**GOAL OF THE EXERCISE**
Output range, inclusive: from the line containing "by_cases hsw : PySem.Str.startswith" to the line containing "have hhead : b.getD". Restate those lines from the data below word for word and only those.

Source data

-- pv_equiv track=rewrite | github.com/javipalanca/clyps | clyps/rete/nodes.py | unify
-- ===== SOURCE A (Python) =====
-- def unify(pattern1, pattern2):
--     """Unifica dos patrones y devuelve un mapeo de variables a valores si la unificación es exitosa."""
--     bindings = {}
--     for var, value in zip(pattern1, pattern2):
--         if var.startswith("?"):
--             if var not in bindings:
--                 bindings[var] = value
--             elif bindings[var] != value:
--                 return None  # Fallo en la unificación
--         elif var != value:
--             return None  # Fallo en la unificación
--     return bindings
-- ===== SOURCE B (Python) =====
-- def unify(pattern1, pattern2):
--     """Build-a-table-then-validate: collect all values per variable, check constants
--     and per-variable consistency in separate passes, then project first values."""
--     pairs = list(zip(pattern1, pattern2))
--     if any(not var.startswith("?") and var != value for var, value in pairs):
--         return None
--     seen = {}
--     for var, value in pairs:
--         if var.startswith("?"):
--             seen[var] = seen.get(var, []) + [value]
--     for vals in seen.values():
--         if any(v != vals[0] for v in vals):
--             return None
--     return {var: vals[0] for var, vals in seen.items()}
-- ===== Notes on version B (the rewrite author's own statement) =====
-- stated objective: alternative
-- what changed: Replaced A's single early-exit scan carrying a bindings dict by a build-then-validate decomposition: one pass collects every value seen per variable into a table and one any() pass checks constants, a separate pass validates each variable's value list, and the result is projected as first values.
import Mathlib
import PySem

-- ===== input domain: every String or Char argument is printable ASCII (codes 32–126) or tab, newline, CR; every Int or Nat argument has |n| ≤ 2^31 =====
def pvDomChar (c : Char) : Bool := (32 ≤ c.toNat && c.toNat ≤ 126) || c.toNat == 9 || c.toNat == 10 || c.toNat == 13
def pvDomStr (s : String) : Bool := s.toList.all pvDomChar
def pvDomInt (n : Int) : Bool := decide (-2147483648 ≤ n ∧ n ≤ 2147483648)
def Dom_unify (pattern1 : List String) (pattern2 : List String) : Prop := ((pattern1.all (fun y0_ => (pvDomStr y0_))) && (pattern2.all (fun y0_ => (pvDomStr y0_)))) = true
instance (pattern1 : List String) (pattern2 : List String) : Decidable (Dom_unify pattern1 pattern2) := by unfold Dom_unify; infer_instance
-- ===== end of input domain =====

-- B replaces A's single early-exit scan by a build-a-table-then-validate decomposition (same value on every input; no speed claim).


-- ===== PORT A =====
-- A's loop over zip(pattern1, pattern2) carrying the bindings dict, early return None on mismatch.
-- 'bindings[var]' is ported as 'getD v ""': it is guarded by 'contains', so the default is never read (exact).
def unifyGo : List (String × String) → PySem.Dict String String → Option (PySem.Dict String String)
  | [], b => some b
  | (v, x) :: rest, b =>
    if PySem.Str.startswith v "?" then
      if b.contains v = false then unifyGo rest (b.insert v x)
      else if b.getD v "" ≠ x then none
      else unifyGo rest b
    else if v ≠ x then none
    else unifyGo rest b

def unify (pattern1 : List String) (pattern2 : List String) : Option (List (String × String)) :=
  (unifyGo (pattern1.zip pattern2) PySem.Dict.empty).map (fun b => b.items)

-- ===== PORT B =====
-- constant mismatch test for one pair (B's first any() pass)
def pvCBad (p : String × String) : Bool := !(PySem.Str.startswith p.1 "?") && p.1 != p.2
-- one step of B's collecting loop: seen[var] = seen.get(var, []) + [value]
def pvStep (d : PySem.Dict String (List String)) (p : String × String) : PySem.Dict String (List String) :=
  if PySem.Str.startswith p.1 "?" then d.insert p.1 (d.getD p.1 [] ++ [p.2]) else d
-- B's per-variable validation: any(v != vals[0] for v in vals).
-- 'vals[0]' is ported as 'headD ""': every list the collecting loop stores is nonempty, so the default is never read (exact).
def pvBadVals (vals : List String) : Bool := vals.any (fun v => v != vals.headD "")

def unify_alt (pattern1 : List String) (pattern2 : List String) : Option (List (String × String)) :=
  let pairs := pattern1.zip pattern2
  if pairs.any pvCBad then none
  else
    let seen := pairs.foldl pvStep PySem.Dict.empty
    if seen.values.any pvBadVals then none
    else some (seen.items.map (fun p => (p.1, p.2.headD "")))

-- ===== PRECONDITION & SPEC =====
def Spec_unify (pattern1 : List String) (pattern2 : List String) (out : Option (List (String × String))) : Prop := out = unify_alt pattern1 pattern2
instance (pattern1 : List String) (pattern2 : List String) (out : Option (List (String × String))) : Decidable (Spec_unify pattern1 pattern2 out) := by unfold Spec_unify; infer_instance

-- ===== CLAIM (what is proved, stated in full; the proofs are below) =====
def Claim_equal_unify : Prop := ∀ (pattern1 : List String) (pattern2 : List String), Dom_unify pattern1 pattern2 → Spec_unify pattern1 pattern2 (unify pattern1 pattern2)

-- ===== LEMMAS AND PROOFS =====
-- projection of a table entry to a binding: (var, first value)
def pvF (p : String × List String) : String × String := (p.1, p.2.headD "")
-- invariant: every stored list is a nonempty run of one repeated value
def pvGood (d : PySem.Dict String (List String)) : Prop :=
  ∀ p ∈ d.items, ∃ (n : Nat) (w : String), p.2 = List.replicate (n + 1) w

theorem pvrep (n : Nat) (w : String) : pvBadVals (List.replicate (n+1) w) = false := by
  simp [pvBadVals, List.replicate_succ]
theorem pvGood_badVals_false {d : PySem.Dict String (List String)} (h : pvGood d) :
    d.values.any pvBadVals = false := by
  simp only [PySem.Dict.values, List.any_map, List.any_eq_false]
  intro p hp
  obtain ⟨n, w, hw⟩ := h p hp
  simp [Function.comp, hw, pvrep]
theorem pvBadVals_append (l : List String) (y : String) (h : pvBadVals l = true) : pvBadVals (l ++ [y]) = true := by
  rcases l with _ | ⟨a, t⟩
  · simp [pvBadVals] at h
  · simp [pvBadVals] at h ⊢
    obtain ⟨v, hv, hne⟩ := h
    exact Or.inl ⟨v, hv, hne⟩
theorem pvBadAt_step {d : PySem.Dict String (List String)} {k : String}
    (h : pvBadVals (d.getD k []) = true) (p : String × String) :
    pvBadVals ((pvStep d p).getD k []) = true := by
  unfold pvStep
  split
  · rw [PySem.Dict.getD_insert]
    split
    · next heq => subst heq; exact pvBadVals_append _ _ h
    · exact h
  · exact h
theorem pvBadAt_foldl {d : PySem.Dict String (List String)} {k : String}
    (h : pvBadVals (d.getD k []) = true) (ps : List (String × String)) :
    pvBadVals ((ps.foldl pvStep d).getD k []) = true := by
  induction ps generalizing d with
  | nil => exact h
  | cons p ps ih => exact ih (pvBadAt_step h p)
theorem pvBadAt_values {d : PySem.Dict String (List String)} {k : String}
    (h : pvBadVals (d.getD k []) = true) :
    d.values.any pvBadVals = true := by
  have hne : d.getD k [] ≠ [] := by
    intro he; rw [he] at h; simp [pvBadVals] at h
  have hc : d.contains k = true := by
    by_contra hc
    exact hne (PySem.Dict.getD_of_not_contains d [] (by simpa using hc))
  have hg : d.get? k = some (d.getD k []) := by
    rw [PySem.Dict.contains_eq_isSome_get?] at hc
    rcases hx : d.get? k with _ | v
    · exact absurd hc (by simp [hx])
    · rw [PySem.Dict.getD_of_get?_eq_some d [] hx]
  have hm := PySem.Dict.mem_items_of_get?_eq_some d hg
  simp only [PySem.Dict.values, List.any_map, List.any_eq_true]
  exact ⟨_, hm, h⟩

theorem pvKeys_eq {b : PySem.Dict String String} {d : PySem.Dict String (List String)}
    (hb : b.items = d.items.map pvF) : b.keys = d.keys := by
  simp only [PySem.Dict.keys, hb, List.map_map]
  rfl

theorem pvContains_eq {b : PySem.Dict String String} {d : PySem.Dict String (List String)}
    (hb : b.items = d.items.map pvF) (k : String) : b.contains k = d.contains k := by
  rw [PySem.Dict.contains_eq_decide_mem_keys, PySem.Dict.contains_eq_decide_mem_keys, pvKeys_eq hb]

theorem pvBadRep (n : Nat) (w x : String) (hxw : x ≠ w) :
    pvBadVals (List.replicate (n+1) w ++ [x]) = true := by
  simp only [pvBadVals, List.any_eq_true]
  refine ⟨x, by simp, ?_⟩
  simpa [List.replicate_succ] using hxw

theorem pvMain (ps : List (String × String)) :
    ∀ (b : PySem.Dict String String) (d : PySem.Dict String (List String)),
      d.keys.Nodup → b.items = d.items.map pvF → pvGood d →
      (unifyGo ps b).map (fun b => b.items) =
        (if ps.any pvCBad then none
         else if (ps.foldl pvStep d).values.any pvBadVals then none
         else some ((ps.foldl pvStep d).items.map pvF)) := by
  induction ps with
  | nil =>
    intro b d hn hb hg
    simp [unifyGo, pvGood_badVals_false hg, hb]
  | cons p ps ih =>
    intro b d hn hb hg
    obtain ⟨v, x⟩ := p
    by_cases hsw : PySem.Str.startswith v "?" = true
    · -- variable position
      have hs : PySem.Chars.startswith v.toList ['?'] = true := by simpa using hsw
      have hcb : pvCBad (v, x) = false := by simp [pvCBad, hs]
      have hstep : pvStep d (v, x) = d.insert v (d.getD v [] ++ [x]) := by simp [pvStep, hs]
      rw [List.any_cons, hcb, Bool.false_or, List.foldl_cons, hstep]
      by_cases hc : b.contains v = true
      · -- already bound
        have hdc : d.contains v = true := by rw [← pvContains_eq hb]; exact hc
        -- the entry (v, l) of d
        have hgv : b.get? v = some (b.getD v "") := by
          rw [PySem.Dict.contains_eq_isSome_get?] at hc
          rcases hx : b.get? v with _ | w
          · exact absurd hc (by simp [hx])
          · rw [PySem.Dict.getD_of_get?_eq_some b "" hx]
        have hbm : (v, b.getD v "") ∈ b.items := PySem.Dict.mem_items_of_get?_eq_some b hgv
        rw [hb] at hbm
        obtain ⟨q, hq, hfq⟩ := List.mem_map.mp hbm
        obtain ⟨n, w, hw⟩ := hg q hq
        have hq1 : q.1 = v := by
          have := congrArg Prod.fst hfq; simpa [pvF] using this
        have hhead : b.getD v "" = w := by
          have : (pvF q).2 = b.getD v "" := by rw [hfq]
          simpa [pvF, hw, List.replicate_succ] using this.symm
        have hql : (v, List.replicate (n+1) w) ∈ d.items := by
          have : q = (v, List.replicate (n+1) w) := by
            obtain ⟨q1, q2⟩ := q; simp at hq1 hw; rw [hq1, hw]
          rwa [this] at hq
        have hdg : d.getD v [] = List.replicate (n+1) w :=
          PySem.Dict.getD_of_mem_items d hql hn []
        by_cases hvx : b.getD v "" = x
        · -- consistent repeat: A keeps going, B's entry stays a run of w
          have hxw : x = w := by rw [← hvx, hhead]
          have hA : unifyGo ((v, x) :: ps) b = unifyGo ps b := by
            simp [unifyGo, hs, hc, hvx]
          rw [hA]
          have hl : d.getD v [] ++ [x] = List.replicate (n+2) w := by
            rw [hdg, hxw, ← List.replicate_succ']
          rw [hl]
          apply ih b (d.insert v (List.replicate (n+2) w))
            (PySem.Dict.nodup_keys_insert d v _ hn)
          · -- items correspondence preserved
            rw [PySem.Dict.items_insert_of_contains d _ hdc, List.map_map, hb]
            apply List.map_congr_left
            intro a ha
            by_cases hav : a.1 = v
            · have ha2 : a.2 = List.replicate (n+1) w := by
                have h1 : d.get? v = some a.2 := by
                  rw [← hav] at *
                  exact (PySem.Dict.get?_eq_some_iff_mem_items d a.1 a.2 hn).mpr (by simpa using ha)
                have h2 : d.get? v = some (List.replicate (n+1) w) :=
                  (PySem.Dict.get?_eq_some_iff_mem_items d v _ hn).mpr hql
                rw [h1] at h2; exact Option.some_injective _ h2
              simp [Function.comp, pvF, hav, ha2, List.replicate_succ]
            · simp [Function.comp, pvF, hav]
          · -- pvGood preserved
            intro a ha
            rw [PySem.Dict.items_insert_of_contains d _ hdc] at ha
            obtain ⟨a0, ha0, hfa⟩ := List.mem_map.mp ha
            by_cases h0 : (a0.1 == v) = true
            · rw [← hfa]
              refine ⟨n+1, w, ?_⟩
              simp [h0]
            · rw [← hfa]; simp [h0]; exact hg a0 ha0
        · -- conflicting repeat: A returns None; B's entry for v becomes inconsistent for good
          have hA : unifyGo ((v, x) :: ps) b = none := by
            simp [unifyGo, hs, hc, hvx]
          rw [hA]
          have hxw : x ≠ w := fun h => hvx (by rw [hhead, h])
          have hbad : pvBadVals ((d.insert v (d.getD v [] ++ [x])).getD v []) = true := by
            rw [PySem.Dict.getD_insert, if_pos rfl, hdg]
            exact pvBadRep n w x hxw
          have := pvBadAt_values (pvBadAt_foldl hbad ps)
          rw [this]
          simp
      · -- fresh variable
        have hc' : b.contains v = false := by simpa using hc
        have hdc : d.contains v = false := by rw [← pvContains_eq hb]; exact hc'
        have hA : unifyGo ((v, x) :: ps) b = unifyGo ps (b.insert v x) := by
          simp [unifyGo, hs, hc']
        rw [hA, PySem.Dict.getD_of_not_contains d [] hdc, List.nil_append]
        apply ih (b.insert v x) (d.insert v [x])
          (PySem.Dict.nodup_keys_insert d v _ hn)
        · rw [PySem.Dict.items_insert_of_not_contains d _ hdc,
              PySem.Dict.items_insert_of_not_contains b _ hc', hb]
          simp [pvF]
        · intro a ha
          rw [PySem.Dict.items_insert_of_not_contains d _ hdc] at ha
          rcases List.mem_append.mp ha with h1 | h1
          · exact hg a h1
          · simp at h1; rw [h1]; exact ⟨0, x, rfl⟩
    · -- constant position
      have hs : PySem.Chars.startswith v.toList ['?'] = false := by
        simpa [PySem.Str.startswith_eq] using (Bool.not_eq_true _).mp hsw
      have hstep : pvStep d (v, x) = d := by simp [pvStep, hs]
      rw [List.any_cons, List.foldl_cons, hstep]
      by_cases hvx : v = x
      · have hcb : pvCBad (v, x) = false := by simp [pvCBad, hvx]
        have hA : unifyGo ((v, x) :: ps) b = unifyGo ps b := by
          subst hvx; simp [unifyGo, hs]
        rw [hA, hcb, Bool.false_or]
        exact ih b d hn hb hg
      · have hcb : pvCBad (v, x) = true := by simp [pvCBad, hs, hvx]
        have hA : unifyGo ((v, x) :: ps) b = none := by
          simp [unifyGo, hs, hvx]
        rw [hA, hcb]
        simp

-- ===== VERDICT (by name: the statement is the Claim_ definition above) =====
theorem unify_spec : Claim_equal_unify := by
  intro p1 p2 _
  unfold Spec_unify unify unify_alt
  have := pvMain (p1.zip p2) PySem.Dict.empty PySem.Dict.empty
    PySem.Dict.nodup_keys_empty rfl (by intro p hp; simp [PySem.Dict.empty] at hp)
  exact this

**SOLUTION FOR THIS PROBLEM**
    by_cases hsw : PySem.Str.startswith v "?" = true
    · -- variable position
      have hs : PySem.Chars.startswith v.toList ['?'] = true := by simpa using hsw
      have hcb : pvCBad (v, x) = false := by simp [pvCBad, hs]
      have hstep : pvStep d (v, x) = d.insert v (d.getD v [] ++ [x]) := by simp [pvStep, hs]
      rw [List.any_cons, hcb, Bool.false_or, List.foldl_cons, hstep]
      by_cases hc : b.contains v = true
      · -- already bound
        have hdc : d.contains v = true := by rw [← pvContains_eq hb]; exact hc
        -- the entry (v, l) of d
        have hgv : b.get? v = some (b.getD v "") := by
          rw [PySem.Dict.contains_eq_isSome_get?] at hc
          rcases hx : b.get? v with _ | w
          · exact absurd hc (by simp [hx])
          · rw [PySem.Dict.getD_of_get?_eq_some b "" hx]
        have hbm : (v, b.getD v "") ∈ b.items := PySem.Dict.mem_items_of_get?_eq_some b hgv
        rw [hb] at hbm
        obtain ⟨q, hq, hfq⟩ := List.mem_map.mp hbm
        obtain ⟨n, w, hw⟩ := hg q hq
        have hq1 : q.1 = v := by
          have := congrArg Prod.fst hfq; simpa [pvF] using this
        have hhead : b.getD v "" = w := by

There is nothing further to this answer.